WHO to endorse DDT use: report

02 Aug 2023
ABC News

A leading scientific journal has reported the World Health Organisation (WHO) will now endorse the use of the banned agricultural chemical DDT to control malaria-carrying insects.

A six-year ban on DDT has been effectively enforced by international aid agencies, amid a debate on the balance between malaria risks and environmental effects.

As malaria rates rose, advocates of interior house spraying accused Western aid agencies of ignoring the deaths of more than 800,000 children a year.

University of Melbourne School of Medicine head, Professor Graham Brown says findings about DDT's damage to the environment and health were connected with mass agricultural use.

"However, they were not balanced against the benefits in term of lives saved through use of this in a careful way," he said.

The United States Agency for International Development (USAID), the government agency providing US economic and humanitarian assistance worldwide for more than 40 years, will now fund the use of DDT.

The journal Nature Medicine reports that the WHO guidelines will be changed to endorse its wider use.

Greenpeace scientists say they are still opposed to any easing of the restrictions on DDT.

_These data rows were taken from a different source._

-- pv_equiv track=rewrite | github.com/student079/Algorithm | 프로그래머스/3/64062. 징검다리 건너기/징검다리 건너기.py | solution
-- ===== SOURCE A (Python) =====
-- def solution(stones, k):
--
--     # O(n)으로 해결
--     # 0인게 k만큼이면 끝
--     # 이분 탐색 같은데
--     # left = 최솟값, right = 최댓값
--
--     left = 1
--     right = 200000000
--
--     while left <= right:
--         mid = (left+right)//2
--
--         cnt = 0
--         for i in stones:
--             if i - mid <= 0:
--                 cnt += 1
--             else:
--                 cnt = 0
--             if cnt >= k:
--                 break
--         if cnt < k:
--             left = mid + 1
--         else:
--             right = mid - 1
--
--
--     return left
-- ===== SOURCE B (Python) =====
-- def solution(stones, k):
--     # One-pass sliding-window maximum (monotonic queue over (index, value) pairs).
--     # The answer is the minimum over all length-k windows of the window maximum,
--     # kept within A's fixed search range [1, 200000001] (200000001 = "no window").
--     best = 200000001
--     dq = []      # (index, value) pairs, values strictly decreasing
--     head = 0     # logical front of dq
--     for i, x in enumerate(stones):
--         while head < len(dq) and dq[-1][1] <= x:
--             dq.pop()
--         dq.append((i, x))
--         if dq[head][0] <= i - k:
--             head += 1
--         if i >= k - 1:
--             wmax = dq[head][1]
--             if wmax < best:
--                 best = wmax
--     return max(1, best)
-- ===== Notes on version B (the rewrite author's own statement) =====
-- stated objective: faster
-- what changed: Replaces the binary search over the fixed range [1,200000000] (each probe rescanning all stones) by a single sliding-window-maximum pass with a monotonic queue, taking the minimum window maximum clamped to A's search range.
-- outside the precondition, e.g. on solution([3, 1, 2], 0): A returns 1, B raises IndexError; on solution([], 0): A returns 1, B returns 200000001
import Mathlib
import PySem

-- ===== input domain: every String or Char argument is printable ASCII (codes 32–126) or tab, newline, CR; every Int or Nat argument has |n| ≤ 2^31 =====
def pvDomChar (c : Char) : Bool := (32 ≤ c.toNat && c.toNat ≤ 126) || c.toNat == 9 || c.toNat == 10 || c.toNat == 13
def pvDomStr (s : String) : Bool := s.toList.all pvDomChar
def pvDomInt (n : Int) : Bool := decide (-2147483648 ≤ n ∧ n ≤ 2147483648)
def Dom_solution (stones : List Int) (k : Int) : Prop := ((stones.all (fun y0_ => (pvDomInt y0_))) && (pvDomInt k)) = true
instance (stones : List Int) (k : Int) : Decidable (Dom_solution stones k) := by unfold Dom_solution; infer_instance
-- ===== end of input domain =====

-- B replaces A's binary search over the fixed range [1,200000000] (each probe rescanning
-- the stones) by one sliding-window-maximum pass with a monotonic queue (faster, one pass).

-- ===== PORT A =====
-- the inner `for i in stones: ... if cnt >= k: break` loop
def aCount (mid k : Int) : List Int → Int → Int
  | [], cnt => cnt
  | i :: rest, cnt =>
    let cnt' := if i - mid ≤ 0 then cnt + 1 else 0
    if k ≤ cnt' then cnt' else aCount mid k rest cnt'

-- the `while left <= right` binary-search loop
def aLoop (stones : List Int) (k left right : Int) : Int :=
  if h : left ≤ right then
    let mid := PySem.Int.floordiv (left + right) 2
    let cnt := aCount mid k stones 0
    if cnt < k then aLoop stones k (mid + 1) right else aLoop stones k left (mid - 1)
  else left
termination_by (right + 1 - left).toNat
decreasing_by
  · have := (PySem.Int.floordiv_two_mid_bounds h); omega
  · have := (PySem.Int.floordiv_two_mid_bounds h); omega

def solution (stones : List Int) (k : Int) : Int := aLoop stones k 1 200000000

-- ===== PORT B =====
-- the `while head < len(dq) and dq[-1][1] <= x: dq.pop()` loop
def popTail (x : Int) (head : Nat) (dq : List (Int × Int)) : List (Int × Int) :=
  if h : head < dq.length ∧ ((dq.getLast?.map fun p => decide (p.2 ≤ x)).getD false) = true then
    popTail x head dq.dropLast
  else dq
termination_by dq.length
decreasing_by simp only [List.length_dropLast]; omega

-- one iteration of `for i, x in enumerate(stones)`; state = (best, dq, head).
-- dq[head] is always in range in the Python; the `.getD 0` defaults are never used.
def bStep (k : Int) (s : Int × List (Int × Int) × Nat) (p : Int × Int) : Int × List (Int × Int) × Nat :=
  let best := s.1
  let head0 := s.2.2
  let dq := popTail p.2 head0 s.2.1 ++ [(p.1, p.2)]
  let head := if ((dq[head0]?.map fun q => decide (q.1 ≤ p.1 - k)).getD false) = true then head0 + 1 else head0
  let best' :=
    if k - 1 ≤ p.1 then
      let wmax := (dq[head]?.map fun q => q.2).getD 0
      if wmax < best then wmax else best
    else best
  (best', dq, head)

Dr David Santillo from the Greenpeace research laboratories at the University of Exeter says that USAID's decision to fund the use of DDT is worrying.

"That certainly raises some quite substantial concerns and if there's substantial funding coming from the US to support that, then that does sound very much like a step in the wrong direction," he said.

"I think where that funding is better placed is in developing the availability of alternative strategies."